An empty Bloom filter is a bit array of m bits, all set to 0. There must also be hashNumber different hash functions defined, each of which maps or hashes some set element to one of the m array positions, generating a uniform random distribution. Typically, hashNumber is a constant, much smaller than m, which is proportional to the number of elements to be added; the precise choice of hashNumber and the constant of proportionality of m are determined by the intended false positive probability of the filter.
If you are not familiar with it, you can refer to Wikipedia's detailed analysis.
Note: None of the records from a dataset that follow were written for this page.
-- pv_equiv track=rewrite | github.com/yingshaoxo/auto_everything | auto_everything/ml.py | get_time_series_data_from_a_list
-- ===== SOURCE A (Python) =====
-- def get_time_series_data_from_a_list(the_list, sequence_length):
--     """
--     Get sub sequences for LSTM network.
--
--     Parameters
--     ----------
--     the_list:
--     sequence_length: int
--         how long you want the subsequence to be.
--
--     Returns
--     -------
--     tuple
--         return ([features], [labels])
--     """
--     assert len(the_list) >= sequence_length + 1, "len(the_list) should >= sequence_length + 1"
--     array_1d = []
--     array_2d = []
--     array_target = []
--     for element in the_list:
--         array_1d.append(element)
--         if len(array_1d) == sequence_length + 1:
--             target = array_1d.pop()
--             array_target.append(target)
--             array_2d.append(array_1d.copy())
--             array_1d.clear()
--     return array_2d, array_target
-- ===== SOURCE B (Python) =====
-- def get_time_series_data_from_a_list(the_list, sequence_length):
--     assert len(the_list) >= sequence_length + 1, "len(the_list) should >= sequence_length + 1"
--     step = sequence_length + 1
--     num = len(the_list) // step if step > 0 else 0
--     features = [the_list[k * step : k * step + sequence_length] for k in range(num)]
--     labels = [the_list[k * step + sequence_length] for k in range(num)]
--     return features, labels
-- ===== Notes on version B (the rewrite author's own statement) =====
-- stated objective: simpler
-- what changed: Replaced the append/pop/clear running-buffer loop with direct index arithmetic: num = len//(sequence_length+1) complete blocks, features/labels built by slicing each block, remainder discarded by integer division (slicing in C instead of per-element appends).
-- outside the precondition, e.g. on get_time_series_data_from_a_list([], 1): A raises AssertionError, B raises AssertionError
import Mathlib
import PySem

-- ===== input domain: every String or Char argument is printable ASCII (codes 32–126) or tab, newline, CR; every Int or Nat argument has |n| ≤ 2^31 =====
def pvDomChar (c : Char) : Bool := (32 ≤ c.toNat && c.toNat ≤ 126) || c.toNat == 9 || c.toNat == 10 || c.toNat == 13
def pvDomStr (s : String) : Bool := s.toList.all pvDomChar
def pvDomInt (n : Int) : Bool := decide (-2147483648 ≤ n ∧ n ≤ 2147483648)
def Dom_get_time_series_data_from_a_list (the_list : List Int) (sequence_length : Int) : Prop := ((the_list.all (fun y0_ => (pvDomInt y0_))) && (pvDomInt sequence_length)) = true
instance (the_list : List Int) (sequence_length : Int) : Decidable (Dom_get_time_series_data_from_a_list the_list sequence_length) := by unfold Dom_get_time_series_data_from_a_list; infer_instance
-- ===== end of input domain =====

-- B replaces A's append/pop/clear running buffer by direct index arithmetic over the
-- len//(sequence_length+1) complete blocks (simpler decomposition; same O(n) cost).

-- ===== PORT A =====
-- fold state: (array_1d, array_2d, array_target)
def get_time_series_data_from_a_list (the_list : List Int) (sequence_length : Int) : List (List Int) × List Int :=
  let s := the_list.foldl
    (fun (st : List Int × List (List Int) × List Int) element =>
      let a1 := st.1 ++ [element]
      if (a1.length : Int) = sequence_length + 1 then
        ([], st.2.1 ++ [a1.dropLast], st.2.2 ++ [a1.getLastD 0])
      else (a1, st.2.1, st.2.2))
    ([], [], [])
  (s.2.1, s.2.2)

-- ===== PORT B =====
def get_time_series_data_from_a_list_alt (the_list : List Int) (sequence_length : Int) : List (List Int) × List Int :=
  let step := sequence_length + 1
  let num : Int := if 0 < step then PySem.Int.floordiv (the_list.length : Int) step else 0
  let features := (PySem.List.pyRange 0 num 1).map
    (fun k => PySem.List.slice the_list (some (k * step)) (some (k * step + sequence_length)))
  let labels := (PySem.List.pyRange 0 num 1).map
    (fun k => PySem.List.pyGetD the_list (k * step + sequence_length) 0)
  (features, labels)

-- ===== PRECONDITION & SPEC =====
-- A's assert: len(the_list) >= sequence_length + 1 (AssertionError otherwise)
def Pre_get_time_series_data_from_a_list (the_list : List Int) (sequence_length : Int) : Prop :=
  sequence_length + 1 ≤ (the_list.length : Int)
instance (the_list : List Int) (sequence_length : Int) : Decidable (Pre_get_time_series_data_from_a_list the_list sequence_length) := by unfold Pre_get_time_series_data_from_a_list; infer_instance

def pvWitness_get_time_series_data_from_a_list : List Int × Int := ([1, 2, 3, 4, 5], 1)

def Spec_get_time_series_data_from_a_list (the_list : List Int) (sequence_length : Int) (out : List (List Int) × List Int) : Prop := out = get_time_series_data_from_a_list_alt the_list sequence_length
instance (the_list : List Int) (sequence_length : Int) (out : List (List Int) × List Int) : Decidable (Spec_get_time_series_data_from_a_list the_list sequence_length out) := by unfold Spec_get_time_series_data_from_a_list; infer_instance

-- ===== CLAIM (what is proved, stated in full; the proofs are below) =====
def Claim_equal_get_time_series_data_from_a_list : Prop := ∀ (the_list : List Int) (sequence_length : Int), Dom_get_time_series_data_from_a_list the_list sequence_length → Pre_get_time_series_data_from_a_list the_list sequence_length → Spec_get_time_series_data_from_a_list the_list sequence_length (get_time_series_data_from_a_list the_list sequence_length)

-- ===== LEMMAS AND PROOFS =====

-- the reference chunk decomposition both ports are reduced to
def chunksF (seqn : Nat) (xs : List Int) : List (List Int) :=
  if _h : xs.length < seqn + 1 then []
  else xs.take seqn :: chunksF seqn (xs.drop (seqn + 1))
termination_by xs.length
decreasing_by simp; omega

def chunksL (seqn : Nat) (xs : List Int) : List Int :=
  if _h : xs.length < seqn + 1 then []
  else xs.getD seqn 0 :: chunksL seqn (xs.drop (seqn + 1))
termination_by xs.length
decreasing_by simp; omega

lemma chunksF_cons (seqn : Nat) (xs : List Int) (h : ¬ xs.length < seqn + 1) :
    chunksF seqn xs = xs.take seqn :: chunksF seqn (xs.drop (seqn + 1)) := by
  rw [chunksF]; rw [dif_neg h]

lemma chunksL_cons (seqn : Nat) (xs : List Int) (h : ¬ xs.length < seqn + 1) :
    chunksL seqn xs = xs.getD seqn 0 :: chunksL seqn (xs.drop (seqn + 1)) := by
  rw [chunksL]; rw [dif_neg h]

-- abbreviation for A's loop body
def stepA (sequence_length : Int) (st : List Int × List (List Int) × List Int) (element : Int) :
    List Int × List (List Int) × List Int :=
  let a1 := st.1 ++ [element]
  if (a1.length : Int) = sequence_length + 1 then
    ([], st.2.1 ++ [a1.dropLast], st.2.2 ++ [a1.getLastD 0])
  else (a1, st.2.1, st.2.2)

lemma foldA_eq (the_list : List Int) (sequence_length : Int) :
    get_time_series_data_from_a_list the_list sequence_length =
      ((the_list.foldl (stepA sequence_length) ([], [], [])).2.1,
       (the_list.foldl (stepA sequence_length) ([], [], [])).2.2) := by
  rfl

-- A's loop never fires while the buffer stays shorter than seqn+1
lemma foldA_small (seqn : Nat) :
    ∀ (xs buf : List Int) (F : List (List Int)) (T : List Int),
      buf.length + xs.length < seqn + 1 →
      xs.foldl (stepA (seqn : Int)) (buf, F, T) = (buf ++ xs, F, T) := by
  intro xs
  induction xs with
  | nil => intro buf F T _; simp
  | cons x xs ih =>
      intro buf F T h
      simp only [List.foldl_cons]
      have hne : ¬ (((buf ++ [x]).length : Int) = (seqn : Int) + 1) := by
        simp only [List.length_append, List.length_cons, List.length_nil] at h ⊢
        omega
      simp only [stepA, if_neg hne]
      rw [ih (buf ++ [x]) F T
        (by simp only [List.length_append, List.length_cons, List.length_nil] at h ⊢; omega)]
      simp

-- with a non-positive step the loop never fires at all
lemma foldA_neg (sequence_length : Int) (hneg : sequence_length + 1 ≤ 0) :
    ∀ (xs buf : List Int) (F : List (List Int)) (T : List Int),
      xs.foldl (stepA sequence_length) (buf, F, T) = (buf ++ xs, F, T) := by
  intro xs
  induction xs with
  | nil => intro buf F T; simp
  | cons x xs ih =>
      intro buf F T
      simp only [List.foldl_cons]
      have hne : ¬ (((buf ++ [x]).length : Int) = sequence_length + 1) := by
        have : (1 : Int) ≤ ((buf ++ [x]).length : Int) := by
          simp only [List.length_append, List.length_cons, List.length_nil]; omega
        omega
      simp only [stepA, if_neg hne]
      rw [ih]
      simp

-- A's fold from an empty buffer produces exactly the chunk decomposition
lemma foldA_chunks (seqn : Nat) :
    ∀ (xs : List Int) (F : List (List Int)) (T : List Int),
      ∃ rem, xs.foldl (stepA (seqn : Int)) ([], F, T) =
        (rem, F ++ chunksF seqn xs, T ++ chunksL seqn xs) := by
  intro xs
  induction hn : xs.length using Nat.strong_induction_on generalizing xs with
  | _ n ih =>
    subst hn
    intro F T
    by_cases hlt : xs.length < seqn + 1
    · refine ⟨xs, ?_⟩
      rw [foldA_small seqn xs [] F T (by simpa using hlt)]
      rw [chunksF, chunksL]
      simp only [dif_pos hlt, List.append_nil, List.nil_append]
    · rw [not_lt] at hlt
      have hseq : seqn < xs.length := by omega
      have hxs : xs = xs.take seqn ++ xs[seqn] :: xs.drop (seqn + 1) := by
        conv_lhs => rw [← List.take_append_drop seqn xs]
        rw [List.drop_eq_getElem_cons hseq]
      have hstep : stepA (seqn : Int) (xs.take seqn, F, T) xs[seqn] =
          ([], F ++ [xs.take seqn], T ++ [xs[seqn]]) := by
        have hlen : ((((xs.take seqn) ++ [xs[seqn]]).length : Nat) : Int) = (seqn : Int) + 1 := by
          simp only [List.length_append, List.length_take, List.length_cons, List.length_nil]
          omega
        simp only [stepA, hlen, if_pos]
        rw [List.dropLast_concat, List.getLastD_concat]
      obtain ⟨rem, hrem⟩ := ih ((xs.drop (seqn + 1)).length)
        (by simp; omega) (xs.drop (seqn + 1)) rfl (F ++ [xs.take seqn]) (T ++ [xs[seqn]])
      refine ⟨rem, ?_⟩
      conv_lhs => rw [hxs]
      rw [List.foldl_append, foldA_small seqn (xs.take seqn) [] F T
        (by simp only [List.length_nil, List.length_take, Nat.zero_add]; omega)]
      simp only [List.nil_append, List.foldl_cons, hstep, hrem]
      rw [chunksF_cons seqn xs (by omega), chunksL_cons seqn xs (by omega)]
      simp [List.append_assoc, List.getD_eq_getElem?_getD, List.getElem?_eq_getElem hseq]

-- normalise B to maps over List.range with Nat arithmetic
lemma alt_eq (seqn : Nat) (xs : List Int) :
    get_time_series_data_from_a_list_alt xs (seqn : Int) =
      ((List.range (xs.length / (seqn + 1))).map
          (fun i => (xs.drop (i * (seqn + 1))).take seqn),
       (List.range (xs.length / (seqn + 1))).map
          (fun i => xs.getD (i * (seqn + 1) + seqn) 0)) := by
  unfold get_time_series_data_from_a_list_alt
  have hpos : (0 : Int) < (seqn : Int) + 1 := by omega
  simp only [if_pos hpos]
  have hfd : PySem.Int.floordiv (xs.length : Int) ((seqn : Int) + 1) =
      ((xs.length / (seqn + 1) : Nat) : Int) := by
    have h : ((seqn : Int) + 1) = ((seqn + 1 : Nat) : Int) := by push_cast; ring
    rw [h, PySem.Int.floordiv_natCast]
  rw [hfd, PySem.List.pyRange_zero_natCast]
  simp only [List.map_map]
  refine congrArg₂ Prod.mk ?_ ?_
  · apply List.map_congr_left
    intro i _
    simp only [Function.comp]
    have h1 : ((i : Int) * ((seqn : Int) + 1)) = ((i * (seqn + 1) : Nat) : Int) := by
      push_cast; ring
    rw [h1, PySem.List.slice_natCast_add]
  · apply List.map_congr_left
    intro i _
    simp only [Function.comp]
    have h2 : ((i : Int) * ((seqn : Int) + 1) + (seqn : Int)) =
        ((i * (seqn + 1) + seqn : Nat) : Int) := by push_cast; ring
    rw [h2, PySem.List.pyGetD_natCast]

lemma range_chunksF (seqn : Nat) :
    ∀ (xs : List Int),
      (List.range (xs.length / (seqn + 1))).map
        (fun i => (xs.drop (i * (seqn + 1))).take seqn) = chunksF seqn xs := by
  intro xs
  induction hn : xs.length using Nat.strong_induction_on generalizing xs with
  | _ n ih =>
    subst hn
    by_cases hlt : xs.length < seqn + 1
    · rw [Nat.div_eq_of_lt hlt, chunksF]
      simp [hlt]
    · rw [not_lt] at hlt
      have hdiv : xs.length / (seqn + 1) = (xs.length - (seqn + 1)) / (seqn + 1) + 1 :=
        Nat.div_eq_sub_div (by omega) hlt
      rw [hdiv, List.range_succ_eq_map, List.map_cons, List.map_map, chunksF]
      simp only [dif_neg (by omega : ¬ xs.length < seqn + 1)]
      congr 1
      · simp
      · rw [show xs.length - (seqn + 1) = (xs.drop (seqn + 1)).length by simp]
        rw [← ih ((xs.drop (seqn + 1)).length) (by simp; omega) _ rfl]
        apply List.map_congr_left
        intro i _
        simp only [Function.comp]
        rw [List.drop_drop]
        congr 2
        simp only [Nat.succ_eq_add_one]
        ring

lemma range_chunksL (seqn : Nat) :
    ∀ (xs : List Int),
      (List.range (xs.length / (seqn + 1))).map
        (fun i => xs.getD (i * (seqn + 1) + seqn) 0) = chunksL seqn xs := by
  intro xs
  induction hn : xs.length using Nat.strong_induction_on generalizing xs with
  | _ n ih =>
    subst hn
    by_cases hlt : xs.length < seqn + 1
    · rw [Nat.div_eq_of_lt hlt, chunksL]
      simp [hlt]
    · rw [not_lt] at hlt
      have hdiv : xs.length / (seqn + 1) = (xs.length - (seqn + 1)) / (seqn + 1) + 1 :=
        Nat.div_eq_sub_div (by omega) hlt
      rw [hdiv, List.range_succ_eq_map, List.map_cons, List.map_map, chunksL]
      simp only [dif_neg (by omega : ¬ xs.length < seqn + 1)]
      congr 1
      · simp
      · rw [show xs.length - (seqn + 1) = (xs.drop (seqn + 1)).length by simp]
        rw [← ih ((xs.drop (seqn + 1)).length) (by simp; omega) _ rfl]
        apply List.map_congr_left
        intro i _
        simp only [Function.comp]
        rw [List.getD_eq_getElem?_getD, List.getD_eq_getElem?_getD, List.getElem?_drop]
        congr 2
        simp only [Nat.succ_eq_add_one]
        ring

-- ===== VERDICT (by name: the statement is the Claim_ definition above) =====
theorem get_time_series_data_from_a_list_spec : Claim_equal_get_time_series_data_from_a_list := by
  intro the_list sequence_length _hdom _hpre
  unfold Spec_get_time_series_data_from_a_list
  by_cases hpos : 0 < sequence_length + 1
  · obtain ⟨seqn, hseqn⟩ : ∃ n : Nat, sequence_length = (n : Int) :=
      ⟨sequence_length.toNat, by omega⟩
    subst hseqn
    obtain ⟨rem, hrem⟩ := foldA_chunks seqn the_list [] []
    rw [foldA_eq, hrem, alt_eq, range_chunksF, range_chunksL]
    simp
  · rw [foldA_eq]
    rw [show the_list.foldl (stepA sequence_length) ([], [], []) = ([] ++ the_list, [], [])
        from foldA_neg sequence_length (by omega) the_list [] [] []]
    unfold get_time_series_data_from_a_list_alt
    simp only [if_neg hpos]
    rw [PySem.List.pyRange_one_eq_nil (le_refl 0)]
    simp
If you use python, you can refer to the bloomfilter written in python
This project implements bloomfilter and can select and extend different BitSets or other storage methods. For example, BitSet supports Java
and Redis
. It can also be applied to scenarios where various data levels and different false positive probability are required.
Release Log:
bloomfilter version 1.0.0 Released
Download source code and binary jar package on the release page.
This is not necessary now. The dependency uploaded to the maven central repository.
git clone https://github.com/wxisme/bloomfilter.git
cd bloomfilter
mvn clean install
You can also download source code or binary jar package on the release page directly.
<dependency>
<groupId>com.github.wxisme</groupId>
<artifactId>bloomfilter</artifactId>
<version>1.0.0</version>
</dependency>
public class JavaBitSetTest {
public static void main(String[] args) {
//(falsePositiveProbability, expectedNumberOfElements)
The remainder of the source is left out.